Dolorès, amoureuse et pieuse personne,
Va, son amant parti, se courber au saint lieu,
Et, sans songer à mal, nuit et jour, elle donne
La moitié de son âme an Diable et l'autre à Dien.
Hoe geheel anders is weder de aan Bolero- en castagnetten-klank herinnerende Spaansche serenade, ingeleid door de volgende woorden:
Toute seule en son grand lit,
Entend son coeur qui bondit.
Et le vieux señor manssade
Qui rêve chasse et taureaux,
Invoque à grands cris l'alcade
En hoe uitmuntend zijn de Napolitaansche, Russische en Hongaarsche klanken in de aldus genoemde serenades weergegeven! Niet minder karakteristiek is de Duitsche met haar mannenkwarteten walsmelodie, als eene illustratie van de woorden:
- Gretchen, où cours-tu donc?
- Valser sous la charmille.
- Moi, je vais à la Faucille d'or
Boire et chanter nos choeurs.
Un instant près de moi, veux-tu rester encor?
- Ah! Doux Jésus! Quelle impudence!
| |
| |
Ils gagnèrent le bois par le petit chemin.
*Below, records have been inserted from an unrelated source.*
-- pv_equiv track=rewrite | github.com/naturalstupid/PyJHora | src/jhora/horoscope/dhasa/graha/panchottari.py | _antardhasa
-- ===== SOURCE A (Python) =====
-- dhasa_adhipathi_list = {0:12,3:13,6:14,2:15,5:16,1:17,4:18} #  Total 105 years
--
-- def _next_adhipati(lord,dirn=1):
--     """Returns next lord after `lord` in the adhipati_list"""
--     current = list(dhasa_adhipathi_list.keys()).index(lord)
--     next_lord = list(dhasa_adhipathi_list.keys())[((current + dirn) % len(dhasa_adhipathi_list))]
--     return next_lord
--
-- def _antardhasa(dhasa_lord,antardhasa_option=1):
--     lord = dhasa_lord
--     if antardhasa_option in [3,4]:
--         lord = _next_adhipati(dhasa_lord, dirn=1)
--     elif antardhasa_option in [5,6]:
--         lord = _next_adhipati(dhasa_lord, dirn=-1)
--     dirn = 1 if antardhasa_option in [1,3,5] else -1
--     _bhukthis = []
--     for _ in range(len(dhasa_adhipathi_list)):
--         _bhukthis.append(lord)
--         lord = _next_adhipati(lord,dirn)
--     return _bhukthis
-- ===== SOURCE B (Python) =====
-- dhasa_adhipathi_list = {0:12,3:13,6:14,2:15,5:16,1:17,4:18} #  Total 105 years
--
-- def _antardhasa(dhasa_lord, antardhasa_option=1):
--     order = list(dhasa_adhipathi_list.keys())
--     n = len(order)
--     s = order.index(dhasa_lord)
--     if antardhasa_option in (3, 4):
--         s = (s + 1) % n
--     elif antardhasa_option in (5, 6):
--         s = (s - 1) % n
--     if antardhasa_option in (1, 3, 5):
--         return order[s:] + order[:s]
--     rev = order[::-1]
--     t = (n - 1 - s) % n
--     return rev[t:] + rev[:t]
-- ===== Notes on version B (the rewrite author's own statement) =====
-- stated objective: simpler
-- what changed: B replaces A's loop of 7 _next_adhipati calls (each rescanning the key list with .index) by one index lookup plus a closed-form slice rotation of the key list (reversed for the backward direction).
import Mathlib
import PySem

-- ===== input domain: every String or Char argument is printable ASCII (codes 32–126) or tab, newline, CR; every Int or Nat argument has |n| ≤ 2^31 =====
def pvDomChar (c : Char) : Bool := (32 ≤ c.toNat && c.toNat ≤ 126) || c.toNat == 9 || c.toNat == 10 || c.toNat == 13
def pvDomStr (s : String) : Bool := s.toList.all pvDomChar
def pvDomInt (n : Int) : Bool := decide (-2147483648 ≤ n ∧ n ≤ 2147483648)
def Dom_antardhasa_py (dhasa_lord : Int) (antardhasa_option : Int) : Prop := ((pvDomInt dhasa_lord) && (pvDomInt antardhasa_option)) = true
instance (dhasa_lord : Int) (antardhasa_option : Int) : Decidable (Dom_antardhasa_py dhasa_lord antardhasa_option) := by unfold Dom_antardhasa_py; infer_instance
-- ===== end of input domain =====

-- B replaces A's 7 repeated _next_adhipati walks (each an O(n) list.index scan) by one index
-- lookup and a closed-form slice rotation of the key list; return value equivalence only.

-- ===== PORT A =====
-- list(dhasa_adhipathi_list.keys())
def pvKeysA : List Int := [0, 3, 6, 2, 5, 1, 4]

-- _next_adhipati: list.index raises ValueError when lord is absent → none (excluded by Pre_)
def pvNextAdhipati (lord : Int) (dirn : Int) : Option Int :=
  match PySem.List.index? pvKeysA lord with
  | none => none
  | some current => PySem.List.pyGet? pvKeysA (PySem.Int.mod ((current : Int) + dirn) 7)

-- the 'for _ in range(len(dhasa_adhipathi_list))' loop: append lord, then lord = _next_adhipati(lord, dirn)
def pvAntLoopA : Nat → Int → Int → List Int → Option (List Int)
  | 0, _, _, acc => some acc
  | n + 1, lord, dirn, acc =>
    match pvNextAdhipati lord dirn with
    | none => none
    | some nl => pvAntLoopA n nl dirn (acc ++ [lord])

def antardhasa_py (dhasa_lord : Int) (antardhasa_option : Int) : List Int :=
  let lordOpt : Option Int :=
    if antardhasa_option = 3 ∨ antardhasa_option = 4 then pvNextAdhipati dhasa_lord 1
    else if antardhasa_option = 5 ∨ antardhasa_option = 6 then pvNextAdhipati dhasa_lord (-1)
    else some dhasa_lord
  let dirn : Int :=
    if antardhasa_option = 1 ∨ antardhasa_option = 3 ∨ antardhasa_option = 5 then 1 else -1
  match lordOpt with
  | none => []        -- unreachable under Pre_ (Python raises ValueError)
  | some l => (pvAntLoopA 7 l dirn []).getD []   -- getD unreachable under Pre_

-- ===== PORT B =====
def pvKeysB : List Int := [0, 3, 6, 2, 5, 1, 4]

def antardhasa_py_alt (dhasa_lord : Int) (antardhasa_option : Int) : List Int :=
  match PySem.List.index? pvKeysB dhasa_lord with
  | none => []        -- order.index raises ValueError (excluded by Pre_)
  | some s0 =>
    let n : Int := 7
    let s : Int :=
      if antardhasa_option = 3 ∨ antardhasa_option = 4 then PySem.Int.mod ((s0 : Int) + 1) n
      else if antardhasa_option = 5 ∨ antardhasa_option = 6 then PySem.Int.mod ((s0 : Int) - 1) n
      else (s0 : Int)
    if antardhasa_option = 1 ∨ antardhasa_option = 3 ∨ antardhasa_option = 5 then
      PySem.List.slice pvKeysB (some s) none ++ PySem.List.slice pvKeysB none (some s)
    else
      let rev := pvKeysB.reverse  -- order[::-1]  (PySem.List.slice?_none_none_neg_one)
      let t : Int := PySem.Int.mod (n - 1 - s) n
      PySem.List.slice rev (some t) none ++ PySem.List.slice rev none (some t)

-- ===== PRECONDITION & SPEC =====
-- Pre_ excludes lords absent from dhasa_adhipathi_list, on which A's list.index raises ValueError.
def Pre_antardhasa_py (dhasa_lord : Int) (antardhasa_option : Int) : Prop :=
  dhasa_lord ∈ ([0, 3, 6, 2, 5, 1, 4] : List Int)
instance (dhasa_lord : Int) (antardhasa_option : Int) : Decidable (Pre_antardhasa_py dhasa_lord antardhasa_option) := by unfold Pre_antardhasa_py; infer_instance

def pvWitness_antardhasa_py : Int × Int := (6, 4)

def Spec_antardhasa_py (dhasa_lord : Int) (antardhasa_option : Int) (out : List Int) : Prop := out = antardhasa_py_alt dhasa_lord antardhasa_option
instance (dhasa_lord : Int) (antardhasa_option : Int) (out : List Int) : Decidable (Spec_antardhasa_py dhasa_lord antardhasa_option out) := by unfold Spec_antardhasa_py; infer_instance

-- ===== CLAIM (what is proved, stated in full; the proofs are below) =====
def Claim_equal_antardhasa_py : Prop := ∀ (dhasa_lord : Int) (antardhasa_option : Int), Dom_antardhasa_py dhasa_lord antardhasa_option → Pre_antardhasa_py dhasa_lord antardhasa_option → Spec_antardhasa_py dhasa_lord antardhasa_option (antardhasa_py dhasa_lord antardhasa_option)

-- ===== LEMMAS AND PROOFS =====
-- For a fixed lord, both sides depend on the option only through the three decidable tests; case
-- on the five special option values, then everything is a closed computation.
theorem pv_case (dhasa_lord : Int) (antardhasa_option : Int)
    (hpre : Pre_antardhasa_py dhasa_lord antardhasa_option) :
    antardhasa_py dhasa_lord antardhasa_option = antardhasa_py_alt dhasa_lord antardhasa_option := by
  unfold Pre_antardhasa_py at hpre
  by_cases h1 : antardhasa_option = 1 <;>
  by_cases h3 : antardhasa_option = 3 <;>
  by_cases h4 : antardhasa_option = 4 <;>
  by_cases h5 : antardhasa_option = 5 <;>
  by_cases h6 : antardhasa_option = 6 <;>
    simp only [List.mem_cons, List.not_mem_nil, or_false] at hpre <;>
    rcases hpre with rfl | rfl | rfl | rfl | rfl | rfl | rfl <;>
    simp [antardhasa_py, antardhasa_py_alt, h1, h3, h4, h5, h6] <;>
    decide

-- ===== VERDICT (by name: the statement is the Claim_ definition above) =====
theorem antardhasa_py_spec : Claim_equal_antardhasa_py := by
  intro dhasa_lord antardhasa_option _ hpre
  exact pv_case dhasa_lord antardhasa_option hpre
On entendait au loin les chansons et la danse.
Geestig en onderhoudend is de muziek van Le livre des Sérénades ontegenzeggelijk.
Maar wij zouden van ‘elektrische’ muziek spreken...
Juist, en wij zijn er dichter bij, dan men wellicht denkt.
De woorden van de Sérénade Allemande doen mij denken aan La Ronde des Paysans in La Damnation de Faust van Berlioz, waarvan ik onlangs eene uitvoering bijwoonde.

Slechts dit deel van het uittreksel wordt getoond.